■ **Task prompt**
Count, please, the lines in the listing below that contain "pass", and reply with the count only.

Provided data below:

-- pv_equiv track=rewrite | github.com/punitkashyup/ForkFlix | backend/app/services/multimodal_ai_service.py | _determine_difficulty_advanced
-- ===== SOURCE A (Python) =====
-- from typing import Dict, Any, List, Optional, AsyncGenerator
--
-- def _determine_difficulty_advanced(ingredients: List[str], cooking_time: int, text: str) -> str:
--     """Advanced difficulty determination"""
--     difficulty_score = 0
--
--     # Ingredient complexity
--     if len(ingredients) > 12:
--         difficulty_score += 3
--     elif len(ingredients) > 8:
--         difficulty_score += 2
--     elif len(ingredients) > 5:
--         difficulty_score += 1
--
--     # Time complexity
--     if cooking_time > 120:
--         difficulty_score += 3
--     elif cooking_time > 60:
--         difficulty_score += 2
--     elif cooking_time > 30:
--         difficulty_score += 1
--
--     # Technique complexity
--     advanced_techniques = [
--         'tempering', 'emulsify', 'clarify', 'reduction', 'confit',
--         'sous vide', 'ferment', 'cure', 'smoke', 'braise'
--     ]
--
--     text_lower = text.lower()
--     for technique in advanced_techniques:
--         if technique in text_lower:
--             difficulty_score += 2
--
--     # Equipment complexity
--     if any(equip in text_lower for equip in ['stand mixer', 'food processor', 'mandoline']):
--         difficulty_score += 1
--
--     if difficulty_score >= 6:
--         return "Hard"
--     elif difficulty_score >= 3:
--         return "Medium"
--     else:
--         return "Easy"
-- ===== SOURCE B (Python) =====
-- def _scan_keywords(kws, tl):
--     """One left-to-right pass over tl: collect every keyword of kws that
--     starts at some position into a single found-set."""
--     found = set()
--     for j in range(len(tl)):
--         tail = tl[j:]
--         for kw in kws:
--             if tail.startswith(kw):
--                 found.add(kw)
--     return found
--
--
-- def _determine_difficulty_advanced(ingredients, cooking_time, text):
--     """Single scan of the text collecting all keywords into one found-set
--     (instead of one full containment scan per keyword), then score from the
--     set and from counts of exceeded numeric thresholds."""
--     techniques = ['tempering', 'emulsify', 'clarify', 'reduction', 'confit',
--                   'sous vide', 'ferment', 'cure', 'smoke', 'braise']
--     equipment = ['stand mixer', 'food processor', 'mandoline']
--     found = _scan_keywords(techniques + equipment, text.lower())
--     score = 2 * sum(1 for kw in techniques if kw in found)
--     score += 1 if any(e in found for e in equipment) else 0
--     score += sum(1 for t in (5, 8, 12) if len(ingredients) > t)
--     score += sum(1 for t in (30, 60, 120) if cooking_time > t)
--     return "Hard" if score >= 6 else "Medium" if score >= 3 else "Easy"
-- ===== Notes on version B (the rewrite author's own statement) =====
-- stated objective: alternative
-- what changed: Instead of one full substring-containment scan of the text per keyword, B makes a single left-to-right pass over the text collecting, at each position, every keyword that starts there into one found-set, and then scores from that set plus counts of exceeded numeric thresholds before the same >=6/>=3 cut.
import Mathlib
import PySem

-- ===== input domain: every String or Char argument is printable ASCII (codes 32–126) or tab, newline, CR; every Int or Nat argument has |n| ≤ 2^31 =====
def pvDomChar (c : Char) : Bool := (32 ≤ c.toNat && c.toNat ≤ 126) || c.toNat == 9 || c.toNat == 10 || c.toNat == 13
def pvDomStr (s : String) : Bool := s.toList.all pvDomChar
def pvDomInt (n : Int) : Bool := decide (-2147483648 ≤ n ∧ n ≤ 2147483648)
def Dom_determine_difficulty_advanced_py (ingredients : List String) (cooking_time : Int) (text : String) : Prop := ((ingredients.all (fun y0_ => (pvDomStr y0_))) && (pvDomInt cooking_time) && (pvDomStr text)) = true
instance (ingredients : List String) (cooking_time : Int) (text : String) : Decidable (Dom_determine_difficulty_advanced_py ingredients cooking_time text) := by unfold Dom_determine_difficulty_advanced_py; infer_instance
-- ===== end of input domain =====

-- B replaces A's per-keyword substring scans by one left-to-right pass over the text that
-- collects every keyword starting at each position into a found-set, then scores from that
-- set and from counts of exceeded numeric thresholds (alternative algorithm; not faster).


-- ===== PORT A =====
def determine_difficulty_advanced_py (ingredients : List String) (cooking_time : Int) (text : String) : String :=
  let difficulty_score : Int := 0
  let difficulty_score :=
    if ingredients.length > 12 then difficulty_score + 3
    else if ingredients.length > 8 then difficulty_score + 2
    else if ingredients.length > 5 then difficulty_score + 1
    else difficulty_score
  let difficulty_score :=
    if cooking_time > 120 then difficulty_score + 3
    else if cooking_time > 60 then difficulty_score + 2
    else if cooking_time > 30 then difficulty_score + 1
    else difficulty_score
  let advanced_techniques : List String :=
    ["tempering", "emulsify", "clarify", "reduction", "confit",
     "sous vide", "ferment", "cure", "smoke", "braise"]
  let text_lower := PySem.Str.lower text
  let difficulty_score := advanced_techniques.foldl
    (fun acc technique => if PySem.Str.isIn technique text_lower then acc + 2 else acc)
    difficulty_score
  let difficulty_score :=
    if (["stand mixer", "food processor", "mandoline"].any
          (fun equip => PySem.Str.isIn equip text_lower))
    then difficulty_score + 1 else difficulty_score
  if difficulty_score ≥ 6 then "Hard"
  else if difficulty_score ≥ 3 then "Medium"
  else "Easy"

-- ===== PORT B =====
-- B's helper _scan_keywords: one pass over positions of tl, collecting every keyword
-- that starts at each position into one found-set (tail = tl[j:], tail.startswith(kw)).
def pvScanKeywords (kws : List String) (tl : String) : PySem.Set String :=
  (PySem.List.pyRange 0 (PySem.Str.len tl) 1).foldl
    (fun found j =>
      kws.foldl (fun found kw =>
        if PySem.Str.startswith (PySem.Str.slice tl (some j) none) kw
        then PySem.Set.add found kw else found) found)
    PySem.Set.empty

def determine_difficulty_advanced_py_alt (ingredients : List String) (cooking_time : Int) (text : String) : String :=
  let techniques : List String :=
    ["tempering", "emulsify", "clarify", "reduction", "confit",
     "sous vide", "ferment", "cure", "smoke", "braise"]
  let equipment : List String := ["stand mixer", "food processor", "mandoline"]
  let found := pvScanKeywords (techniques ++ equipment) (PySem.Str.lower text)
  let score : Int :=
    2 * techniques.foldl (fun acc kw => acc + (if PySem.Set.contains found kw then (1 : Int) else 0)) 0
  let score := score + (if equipment.any (fun e => PySem.Set.contains found e) then 1 else 0)
  let score := score +
    ([5, 8, 12] : List Int).foldl
      (fun acc t => acc + (if (ingredients.length : Int) > t then 1 else 0)) 0
  let score := score +
    ([30, 60, 120] : List Int).foldl
      (fun acc t => acc + (if cooking_time > t then 1 else 0)) 0
  if score ≥ 6 then "Hard" else if score ≥ 3 then "Medium" else "Easy"

-- ===== PRECONDITION & SPEC =====
def Spec_determine_difficulty_advanced_py (ingredients : List String) (cooking_time : Int) (text : String) (out : String) : Prop := out = determine_difficulty_advanced_py_alt ingredients cooking_time text
instance (ingredients : List String) (cooking_time : Int) (text : String) (out : String) : Decidable (Spec_determine_difficulty_advanced_py ingredients cooking_time text out) := by unfold Spec_determine_difficulty_advanced_py; infer_instance

-- ===== CLAIM (what is proved, stated in full; the proofs are below) =====
def Claim_equal_determine_difficulty_advanced_py : Prop := ∀ (ingredients : List String) (cooking_time : Int) (text : String), Dom_determine_difficulty_advanced_py ingredients cooking_time text → Spec_determine_difficulty_advanced_py ingredients cooking_time text (determine_difficulty_advanced_py ingredients cooking_time text)

-- ===== LEMMAS AND PROOFS =====

-- membership in B's inner keyword fold
theorem mem_inner_fold (p : String → Bool) (kws : List String) (f : PySem.Set String) (y : String) :
    y ∈ kws.foldl (fun f kw => if p kw then PySem.Set.add f kw else f) f ↔
      y ∈ f ∨ (y ∈ kws ∧ p y = true) := by
  induction kws generalizing f with
  | nil => simp
  | cons a kws ih =>
      simp only [List.foldl_cons, ih]
      by_cases hpa : p a = true <;> simp [hpa, PySem.Set.mem_add] <;> aesop

-- membership in B's position scan
theorem mem_scan_fold (q : Int → String → Bool) (kws : List String) (js : List Int)
    (s : PySem.Set String) (y : String) :
    y ∈ js.foldl
        (fun f j => kws.foldl (fun f kw => if q j kw then PySem.Set.add f kw else f) f) s ↔
      y ∈ s ∨ (y ∈ kws ∧ ∃ j ∈ js, q j y = true) := by
  induction js generalizing s with
  | nil => simp
  | cons j js ih =>
      simp only [List.foldl_cons, ih, mem_inner_fold]
      aesop

-- the found-set of the scan answers exactly the substring-containment questions
theorem contains_scan (kws : List String) (tl : String) (y : String)
    (hy : y ∈ kws) (hne : y.toList ≠ []) :
    PySem.Set.contains (pvScanKeywords kws tl) y = PySem.Str.isIn y tl := by
  rw [Bool.eq_iff_iff, PySem.Set.contains_iff]
  unfold pvScanKeywords
  rw [mem_scan_fold (fun j kw => PySem.Str.startswith (PySem.Str.slice tl (some j) none) kw)]
  have hlen : PySem.Str.len tl = (tl.toList.length : Int) := by
    simp [PySem.Str.len]
  constructor
  · rintro (h | ⟨-, j, hj, hq⟩)
    · simp [PySem.Set.empty] at h
    · rw [PySem.List.mem_pyRange_one] at hj
      rw [PySem.Str.isIn_eq, ← PySem.Chars.exists_prefix_drop_iff_isIn]
      refine ⟨j.toNat, ?_⟩
      rw [PySem.Str.startswith_eq, PySem.Chars.startswith_iff] at hq
      rwa [show (PySem.Str.slice tl (some j) none).toList = tl.toList.drop j.toNat by
        simp [PySem.Str.slice, PySem.Chars.slice_eq_listSlice, PySem.List.slice_from _ hj.1]]
        at hq
  · intro h
    rw [PySem.Str.isIn_eq, ← PySem.Chars.exists_prefix_drop_iff_isIn] at h
    obtain ⟨j, hpre⟩ := h
    have hjlt : j < tl.toList.length := by
      by_contra hge
      rw [Nat.not_lt] at hge
      rw [List.drop_eq_nil_of_le hge, List.prefix_nil] at hpre
      exact hne hpre
    refine Or.inr ⟨hy, (j : Int), ?_, ?_⟩
    · rw [PySem.List.mem_pyRange_one, hlen]
      exact ⟨Int.natCast_nonneg j, by exact_mod_cast hjlt⟩
    · rw [PySem.Str.startswith_eq, PySem.Chars.startswith_iff]
      rwa [show (PySem.Str.slice tl (some (j : Int)) none).toList = tl.toList.drop j by
        simp [PySem.Str.slice, PySem.Chars.slice_eq_listSlice,
          PySem.List.slice_from _ (Int.natCast_nonneg j)]]

-- B-shaped counting fold shifts its start value out
theorem foldB_shift (p : String → Bool) (L : List String) (s : Int) :
    L.foldl (fun acc t => acc + (if p t then (1 : Int) else 0)) s =
      s + L.foldl (fun acc t => acc + (if p t then (1 : Int) else 0)) 0 := by
  induction L generalizing s with
  | nil => simp
  | cons a L ih =>
      simp only [List.foldl_cons]
      rw [ih, ih (0 + _)]
      ring

-- A's 'score += 2 per matching keyword' loop equals twice B's counting fold
theorem foldA_shift (p : String → Bool) (L : List String) (s : Int) :
    L.foldl (fun acc t => if p t then acc + 2 else acc) s =
      s + 2 * L.foldl (fun acc t => acc + (if p t then (1 : Int) else 0)) 0 := by
  induction L generalizing s with
  | nil => simp
  | cons a L ih =>
      simp only [List.foldl_cons]
      rw [ih, foldB_shift p L (0 + _)]
      split_ifs <;> ring

-- A's nested ingredient elif chain equals B's count of exceeded thresholds
theorem ing_chain (n : Nat) (s : Int) :
    (if n > 12 then s + 3 else if n > 8 then s + 2 else if n > 5 then s + 1 else s) =
      s + (((0 + (if (n : Int) > 5 then (1 : Int) else 0)) +
            (if (n : Int) > 8 then (1 : Int) else 0)) +
            (if (n : Int) > 12 then (1 : Int) else 0)) := by
  split_ifs <;> omega

-- A's nested time elif chain equals B's count of exceeded thresholds
theorem time_chain (c : Int) (s : Int) :
    (if c > 120 then s + 3 else if c > 60 then s + 2 else if c > 30 then s + 1 else s) =
      s + (((0 + (if c > 30 then (1 : Int) else 0)) +
            (if c > 60 then (1 : Int) else 0)) +
            (if c > 120 then (1 : Int) else 0)) := by
  split_ifs <;> omega

-- A's conditional '+1' equals adding an indicator
theorem ite_add_one (c : Prop) [Decidable c] (s : Int) :
    (if c then s + 1 else s) = s + (if c then (1 : Int) else 0) := by
  split_ifs <;> ring

theorem classify_congr (s t : Int) (h : s = t) :
    (if s ≥ 6 then "Hard" else if s ≥ 3 then "Medium" else "Easy") =
      (if t ≥ 6 then "Hard" else if t ≥ 3 then "Medium" else "Easy") := by
  rw [h]

theorem ab_eq (ingredients : List String) (cooking_time : Int) (text : String) :
    determine_difficulty_advanced_py ingredients cooking_time text =
      determine_difficulty_advanced_py_alt ingredients cooking_time text := by
  simp only [determine_difficulty_advanced_py, determine_difficulty_advanced_py_alt]
  apply classify_congr
  rw [foldA_shift]
  simp only [List.foldl_cons, List.foldl_nil, List.any_cons, List.any_nil, Bool.or_false]
  rw [contains_scan _ _ "tempering" (by decide) (by decide),
    contains_scan _ _ "emulsify" (by decide) (by decide),
    contains_scan _ _ "clarify" (by decide) (by decide),
    contains_scan _ _ "reduction" (by decide) (by decide),
    contains_scan _ _ "confit" (by decide) (by decide),
    contains_scan _ _ "sous vide" (by decide) (by decide),
    contains_scan _ _ "ferment" (by decide) (by decide),
    contains_scan _ _ "cure" (by decide) (by decide),
    contains_scan _ _ "smoke" (by decide) (by decide),
    contains_scan _ _ "braise" (by decide) (by decide),
    contains_scan _ _ "stand mixer" (by decide) (by decide),
    contains_scan _ _ "food processor" (by decide) (by decide),
    contains_scan _ _ "mandoline" (by decide) (by decide)]
  rw [ing_chain, time_chain, ite_add_one]
  ring

-- ===== VERDICT (by name: the statement is the Claim_ definition above) =====
theorem determine_difficulty_advanced_py_spec : Claim_equal_determine_difficulty_advanced_py := by
  intro ingredients cooking_time text _
  exact ab_eq ingredients cooking_time text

End of Provided data.

■ **Solution to this problem**
4